Other than the Rajasthan block, ONGC also partners Cairn India in the Ravva oil and gas fields off the Andhra coast, with 40 per cent stake, and 50 per cent in the Gauri and Lakshmi gas fields in the Cambay Basin, off the west coast. It also has a stake in some of the seven exploration acreages held by Cairn India.
Cairn Energy, the parent company of Cairn India, is selling up to 51 per cent of its 62.38 per cent holding in Cairn India to London-listed Vedanta. The deal is waiting approval from the ministry of petroleum and natural gas.
Cairn-Vedanta deal: Govt to decide by Feb-end
Meanwhile, according to a PTI report, the government on Monday said that it will decide on giving approval to the $9.6 billion Cairn-Vedanta deal by February-end, Oil Secretary S Sundareshan said.
“I had earlier given a timeline of December-end (for deciding on giving approval to Vedanta Resources, buying majority stake in Cairn India) on the presumption that it will take 2-3 months to process (the case) from the date we get all applications.
“But given that we have got the application (seeking approval) only last week, we will certainly be able to decide on the case by February-end,” he said.

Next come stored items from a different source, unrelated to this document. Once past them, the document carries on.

-- pv_equiv track=rewrite | github.com/FreeRiverHouse/Onde | scripts/analyze-streak-position.py | analyze_streak_continuation
-- ===== SOURCE A (Python) =====
-- from collections import defaultdict
--
-- def analyze_streak_continuation(trades):
--     """
--     Analyze probability of streak continuing vs breaking.
--     E.g., after 2 wins, how often does the 3rd trade win?
--     """
--     if not trades:
--         return {}
--
--     continuation_stats = defaultdict(lambda: {'continues': 0, 'breaks': 0})
--
--     current_streak = 0
--
--     for trade in trades:
--         won = trade['result_status'] == 'won'
--
--         # Check if this trade continues or breaks streak
--         if current_streak > 0:  # On win streak
--             streak_len = min(current_streak, 5)
--             key = f"win_streak_{streak_len}"
--             if won:
--                 continuation_stats[key]['continues'] += 1
--             else:
--                 continuation_stats[key]['breaks'] += 1
--         elif current_streak < 0:  # On loss streak
--             streak_len = min(abs(current_streak), 5)
--             key = f"loss_streak_{streak_len}"
--             if not won:  # Loss continues loss streak
--                 continuation_stats[key]['continues'] += 1
--             else:
--                 continuation_stats[key]['breaks'] += 1
--
--         # Update streak
--         if won:
--             current_streak = current_streak + 1 if current_streak > 0 else 1
--         else:
--             current_streak = current_streak - 1 if current_streak < 0 else -1
--
--     return continuation_stats
-- ===== SOURCE B (Python) =====
-- from collections import defaultdict
--
-- def analyze_streak_continuation(trades):
--     """Run-length decomposition: group trades into maximal win/loss runs, then
--     count continues inside each run and breaks at run boundaries."""
--     results = [t['result_status'] == 'won' for t in trades]
--     stats = defaultdict(lambda: {'continues': 0, 'breaks': 0})
--     prev = None
--     for w, length in _runs(results):
--         if prev is not None:
--             pw, pl = prev
--             stats[_key(pw, min(pl, 5))]['breaks'] += 1
--         for p in range(1, length):
--             stats[_key(w, min(p, 5))]['continues'] += 1
--         prev = (w, length)
--     return stats
--
-- def _key(w, n):
--     return ('win_streak_' if w else 'loss_streak_') + str(n)
--
-- def _runs(results):
--     if not results:
--         return []
--     w, rest = results[0], results[1:]
--     i = 0
--     while i < len(rest) and rest[i] == w:
--         i += 1
--     return [(w, 1 + i)] + _runs(rest[i:])
-- ===== Notes on version B (the rewrite author's own statement) =====
-- stated objective: alternative
-- what changed: Replaces A's per-trade signed-streak state machine with a two-phase run-length decomposition: trades are grouped into maximal win/loss runs, then 'continues' are counted from within-run positions and 'breaks' from run boundaries.
import Mathlib
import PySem

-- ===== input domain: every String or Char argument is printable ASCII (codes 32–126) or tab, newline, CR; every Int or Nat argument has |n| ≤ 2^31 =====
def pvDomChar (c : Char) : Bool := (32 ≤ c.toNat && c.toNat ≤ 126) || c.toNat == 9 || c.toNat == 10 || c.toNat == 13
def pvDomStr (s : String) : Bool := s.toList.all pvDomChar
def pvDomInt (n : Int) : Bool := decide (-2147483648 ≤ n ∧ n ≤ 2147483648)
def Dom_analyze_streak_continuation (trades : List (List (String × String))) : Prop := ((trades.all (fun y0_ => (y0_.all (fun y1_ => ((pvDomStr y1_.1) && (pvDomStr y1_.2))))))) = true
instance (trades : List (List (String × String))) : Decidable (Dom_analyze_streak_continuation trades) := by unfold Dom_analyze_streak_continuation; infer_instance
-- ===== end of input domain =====

-- B replaces A's per-trade signed-streak state machine by a two-phase run-length decomposition
-- (group into maximal win/loss runs, then count continues inside runs and breaks at run boundaries);
-- same O(n) cost, alternative structure.

-- ===== PORT A =====
-- shared primitive: `stats[key][fld] += 1` on a defaultdict(lambda: {'continues': 0, 'breaks': 0})
def pvInc (d : PySem.Dict String (PySem.Dict String Int)) (key fld : String) :
    PySem.Dict String (PySem.Dict String Int) :=
  d.modify key (PySem.Dict.mk [("continues", 0), ("breaks", 0)]) (fun m => m.modify fld 0 (· + 1))

-- shared primitive: trade['result_status'] == 'won' (Pre_ guarantees the key is present)
def pvWon (trade : List (String × String)) : Bool :=
  (trade.lookup "result_status").getD "" == "won"

-- the body of A's for-loop, on the state (continuation_stats, current_streak)
def pvStepA (st : PySem.Dict String (PySem.Dict String Int) × Int) (won : Bool) :
    PySem.Dict String (PySem.Dict String Int) × Int :=
  let d := st.1
  let cs := st.2
  let d' :=
    if cs > 0 then
      let key := "win_streak_" ++ PySem.Int.toStr (min cs 5)
      if won then pvInc d key "continues" else pvInc d key "breaks"
    else if cs < 0 then
      let key := "loss_streak_" ++ PySem.Int.toStr (min |cs| 5)
      if !won then pvInc d key "continues" else pvInc d key "breaks"
    else d
  let cs' := if won then (if cs > 0 then cs + 1 else 1) else (if cs < 0 then cs - 1 else -1)
  (d', cs')

def analyze_streak_continuation (trades : List (List (String × String))) :
    List (String × List (String × Int)) :=
  if trades = [] then []
  else
    let r := trades.foldl (fun st trade => pvStepA st (pvWon trade)) (PySem.Dict.empty, (0 : Int))
    r.1.items.map (fun p => (p.1, p.2.items))

-- ===== PORT B =====
def pvKey (w : Bool) (n : Int) : String :=
  (if w then "win_streak_" else "loss_streak_") ++ PySem.Int.toStr n

-- _runs: maximal runs of equal results, as (result, length) pairs
def pvRuns : List Bool → List (Bool × Int)
  | [] => []
  | w :: rest =>
      let g := (rest.takeWhile (· == w)).length
      (w, 1 + (g : Int)) :: pvRuns (rest.drop g)
  termination_by l => l.length
  decreasing_by simp

-- the body of B's for-loop over runs, on the state (stats, prev)
def pvStepB (st : PySem.Dict String (PySem.Dict String Int) × Option (Bool × Int))
    (run : Bool × Int) :
    PySem.Dict String (PySem.Dict String Int) × Option (Bool × Int) :=
  let d1 := match st.2 with
    | some (pw, pl) => pvInc st.1 (pvKey pw (min pl 5)) "breaks"
    | none => st.1
  let d2 := (PySem.List.pyRange 1 run.2 1).foldl
      (fun d p => pvInc d (pvKey run.1 (min p 5)) "continues") d1
  (d2, some run)

def analyze_streak_continuation_alt (trades : List (List (String × String))) :
    List (String × List (String × Int)) :=
  let results := trades.map pvWon
  let r := (pvRuns results).foldl pvStepB (PySem.Dict.empty, none)
  r.1.items.map (fun p => (p.1, p.2.items))

-- ===== PRECONDITION & SPEC =====
-- Pre_ excludes exactly the trades lacking the key 'result_status', on which Python A raises KeyError.
def Pre_analyze_streak_continuation (trades : List (List (String × String))) : Prop :=
  ∀ t ∈ trades, "result_status" ∈ t.map Prod.fst
instance (trades : List (List (String × String))) : Decidable (Pre_analyze_streak_continuation trades) := by unfold Pre_analyze_streak_continuation; infer_instance
def pvWitness_analyze_streak_continuation : (List (List (String × String))) :=
  [[("result_status", "won")], [("result_status", "lost")]]

def Spec_analyze_streak_continuation (trades : List (List (String × String))) (out : List (String × List (String × Int))) : Prop := out = analyze_streak_continuation_alt trades
instance (trades : List (List (String × String))) (out : List (String × List (String × Int))) : Decidable (Spec_analyze_streak_continuation trades out) := by unfold Spec_analyze_streak_continuation; infer_instance

-- ===== CLAIM (what is proved, stated in full; the proofs are below) =====
def Claim_equal_analyze_streak_continuation : Prop := ∀ (trades : List (List (String × String))), Dom_analyze_streak_continuation trades → Pre_analyze_streak_continuation trades → Spec_analyze_streak_continuation trades (analyze_streak_continuation trades)

-- ===== LEMMAS AND PROOFS =====

-- encode B's `prev` as A's signed streak counter
def pvEnc : Option (Bool × Int) → Int
  | none => 0
  | some (w, l) => if w then l else -l

-- invariant: prev holds a positive run length whose result differs from the next trade
def pvGood : Option (Bool × Int) → List Bool → Prop
  | none, _ => True
  | some (w, l), bs => 1 ≤ l ∧ ∀ b, bs.head? = some b → b ≠ w

-- the continues accumulated inside one run, positions k, k+1, …, k+m-1
def pvContFold (w : Bool) (d : PySem.Dict String (PySem.Dict String Int)) (k : Int) :
    Nat → PySem.Dict String (PySem.Dict String Int)
  | 0 => d
  | Nat.succ m => pvContFold w (pvInc d (pvKey w (min k 5)) "continues") (k + 1) m

theorem pvContFold_pyRange (w : Bool) : ∀ (m : Nat) (k : Int) d,
    (PySem.List.pyRange k (k + m) 1).foldl
      (fun d p => pvInc d (pvKey w (min p 5)) "continues") d = pvContFold w d k m := by
  intro m
  induction m with
  | zero => intro k d; simp [pvContFold]
  | succ m ih =>
      intro k d
      have hc : (((m + 1 : Nat)) : Int) = (m : Int) + 1 := by push_cast; ring
      rw [hc, PySem.List.pyRange_one_cons (by omega), List.foldl_cons,
        show k + ((m : Int) + 1) = (k + 1) + (m : Int) by ring]
      conv_rhs => rw [pvContFold]
      exact ih (k + 1) _

theorem pvStepA_run (w : Bool) : ∀ (m : Nat) (k : Int) d, 1 ≤ k →
    List.foldl pvStepA (d, pvEnc (some (w, k))) (List.replicate m w) =
      (pvContFold w d k m, pvEnc (some (w, k + m))) := by
  intro m
  induction m with
  | zero => intro k d _; simp [List.replicate, pvContFold]
  | succ m ih =>
      intro k d hk
      rw [List.replicate_succ, List.foldl_cons]
      have hstep : pvStepA (d, pvEnc (some (w, k))) w =
          (pvInc d (pvKey w (min k 5)) "continues", pvEnc (some (w, k + 1))) := by
        cases w with
        | true => simp [pvStepA, pvEnc, pvKey]; omega
        | false =>
            simp [pvStepA, pvEnc, pvKey, show ¬ (k : Int) < 0 by omega,
              show (0 : Int) < k by omega, abs_of_pos (show (0 : Int) < k by omega)]
            omega
      rw [hstep, ih (k + 1) _ (by omega),
        show (k : Int) + 1 + (m : Int) = k + ((m + 1 : Nat) : Int) by push_cast; ring]
      conv_rhs => rw [pvContFold]

-- splitting off the maximal leading run
theorem pvSplit (w : Bool) : ∀ (l : List Bool),
    l.takeWhile (· == w) = List.replicate (l.takeWhile (· == w)).length w ∧
    l = l.takeWhile (· == w) ++ l.drop (l.takeWhile (· == w)).length ∧
    (∀ b, (l.drop (l.takeWhile (· == w)).length).head? = some b → b ≠ w) := by
  intro l
  induction l with
  | nil => simp
  | cons a rest ih =>
      by_cases ha : a = w
      · subst ha
        simpa [List.replicate_succ] using ih
      · simp [ha]

theorem pvMain : ∀ (n : Nat) (bs : List Bool), bs.length ≤ n →
    ∀ (d : PySem.Dict String (PySem.Dict String Int)) (prev : Option (Bool × Int)),
    pvGood prev bs →
    List.foldl pvStepA (d, pvEnc prev) bs =
      (((pvRuns bs).foldl pvStepB (d, prev)).1, pvEnc ((pvRuns bs).foldl pvStepB (d, prev)).2) := by
  intro n
  induction n with
  | zero =>
      intro bs hlen d prev _
      have : bs = [] := List.length_eq_zero_iff.mp (by omega)
      subst this; simp [pvRuns]
  | succ n ih =>
      intro bs hlen d prev hgood
      cases bs with
      | nil => simp [pvRuns]
      | cons w rest =>
          obtain ⟨hrep, hsplit, hhead⟩ := pvSplit w rest
          set g := (rest.takeWhile (· == w)).length with hg
          -- first trade of the run: possible break, streak resets to ±1
          have hfirst : pvStepA (d, pvEnc prev) w =
              (match prev with
                | some (pw, pl) => pvInc d (pvKey pw (min pl 5)) "breaks"
                | none => d, pvEnc (some (w, 1))) := by
            cases prev with
            | none => cases w <;> simp [pvStepA, pvEnc]
            | some p =>
                obtain ⟨pw, pl⟩ := p
                obtain ⟨hpl, hne⟩ := hgood
                have hwp : w ≠ pw := hne w rfl
                cases pw with
                | true =>
                    have hw : w = false := by
                      cases w with
                      | false => rfl
                      | true => exact absurd rfl hwp
                    subst hw
                    simp [pvStepA, pvEnc, pvKey, show (0 : Int) < pl by omega]
                    omega
                | false =>
                    have hw : w = true := by
                      cases w with
                      | true => rfl
                      | false => exact absurd rfl hwp
                    subst hw
                    simp [pvStepA, pvEnc, pvKey, show ¬ pl < 0 by omega,
                      show (0 : Int) < pl by omega, abs_of_pos (show (0 : Int) < pl by omega)]
          -- A's side: first trade, then the rest of the run, then the remaining trades
          have hA : List.foldl pvStepA (d, pvEnc prev) (w :: rest) =
              List.foldl pvStepA
                (pvContFold w (pvStepA (d, pvEnc prev) w).1 1 g, pvEnc (some (w, 1 + (g : Int))))
                (rest.drop g) := by
            conv_lhs => rw [List.foldl_cons, show rest = rest.takeWhile (· == w) ++ rest.drop g from hsplit]
            rw [List.foldl_append]
            congr 1
            have := pvStepA_run w g 1 (pvStepA (d, pvEnc prev) w).1 (by omega)
            rw [show rest.takeWhile (· == w) = List.replicate g w from hrep]
            rw [show (pvStepA (d, pvEnc prev) w) = ((pvStepA (d, pvEnc prev) w).1, pvEnc (some (w, 1))) from by rw [hfirst]]
            rw [this]
          -- B's side: one pvStepB step produces exactly the same dictionary
          have hB : pvStepB (d, prev) (w, 1 + (g : Int)) =
              (pvContFold w (pvStepA (d, pvEnc prev) w).1 1 g, some (w, 1 + (g : Int))) := by
            have hpr : (PySem.List.pyRange 1 (1 + (g : Int)) 1).foldl
                (fun d p => pvInc d (pvKey w (min p 5)) "continues") (pvStepA (d, pvEnc prev) w).1 =
                pvContFold w (pvStepA (d, pvEnc prev) w).1 1 g :=
              pvContFold_pyRange w g 1 (pvStepA (d, pvEnc prev) w).1
            cases prev with
            | none => simpa [pvStepB, hfirst] using hpr
            | some p => obtain ⟨pw, pl⟩ := p; simpa [pvStepB, hfirst] using hpr
          have hlen' : (rest.drop g).length ≤ n := by
            have := List.length_drop (l := rest) (i := g)
            simp at hlen ⊢; omega
          have hgood' : pvGood (some (w, 1 + (g : Int))) (rest.drop g) := by
            exact ⟨by omega, hhead⟩
          rw [hA, ih (rest.drop g) hlen' _ (some (w, 1 + (g : Int))) hgood']
          have hruns : pvRuns (w :: rest) = (w, 1 + (g : Int)) :: pvRuns (rest.drop g) := by
            rw [pvRuns]
          rw [hruns, List.foldl_cons, hB]

-- ===== VERDICT (by name: the statement is the Claim_ definition above) =====
theorem analyze_streak_continuation_spec : Claim_equal_analyze_streak_continuation := by
  intro trades _ _
  unfold Spec_analyze_streak_continuation
  unfold analyze_streak_continuation analyze_streak_continuation_alt
  have key : List.foldl (fun st trade => pvStepA st (pvWon trade))
      (PySem.Dict.empty, (0 : Int)) trades =
      (((pvRuns (trades.map pvWon)).foldl pvStepB (PySem.Dict.empty, none)).1,
        pvEnc ((pvRuns (trades.map pvWon)).foldl pvStepB (PySem.Dict.empty, none)).2) := by
    rw [← List.foldl_map]
    exact pvMain (trades.map pvWon).length _ le_rfl _ none trivial
  by_cases h : trades = []
  · subst h
    simp [pvRuns]
    rfl
  · rw [if_neg h, key]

After months of dithering, UK’s Cairn Energy on November 25 applied for government nod to transfer control in its three producing assets, including the prolific Rajasthan fields to Vedanta Resources. Sundareshan said the oil ministry had told Cairn that it would have to apply for approval in all of its 10 assets for the government to consider giving consent to the deal.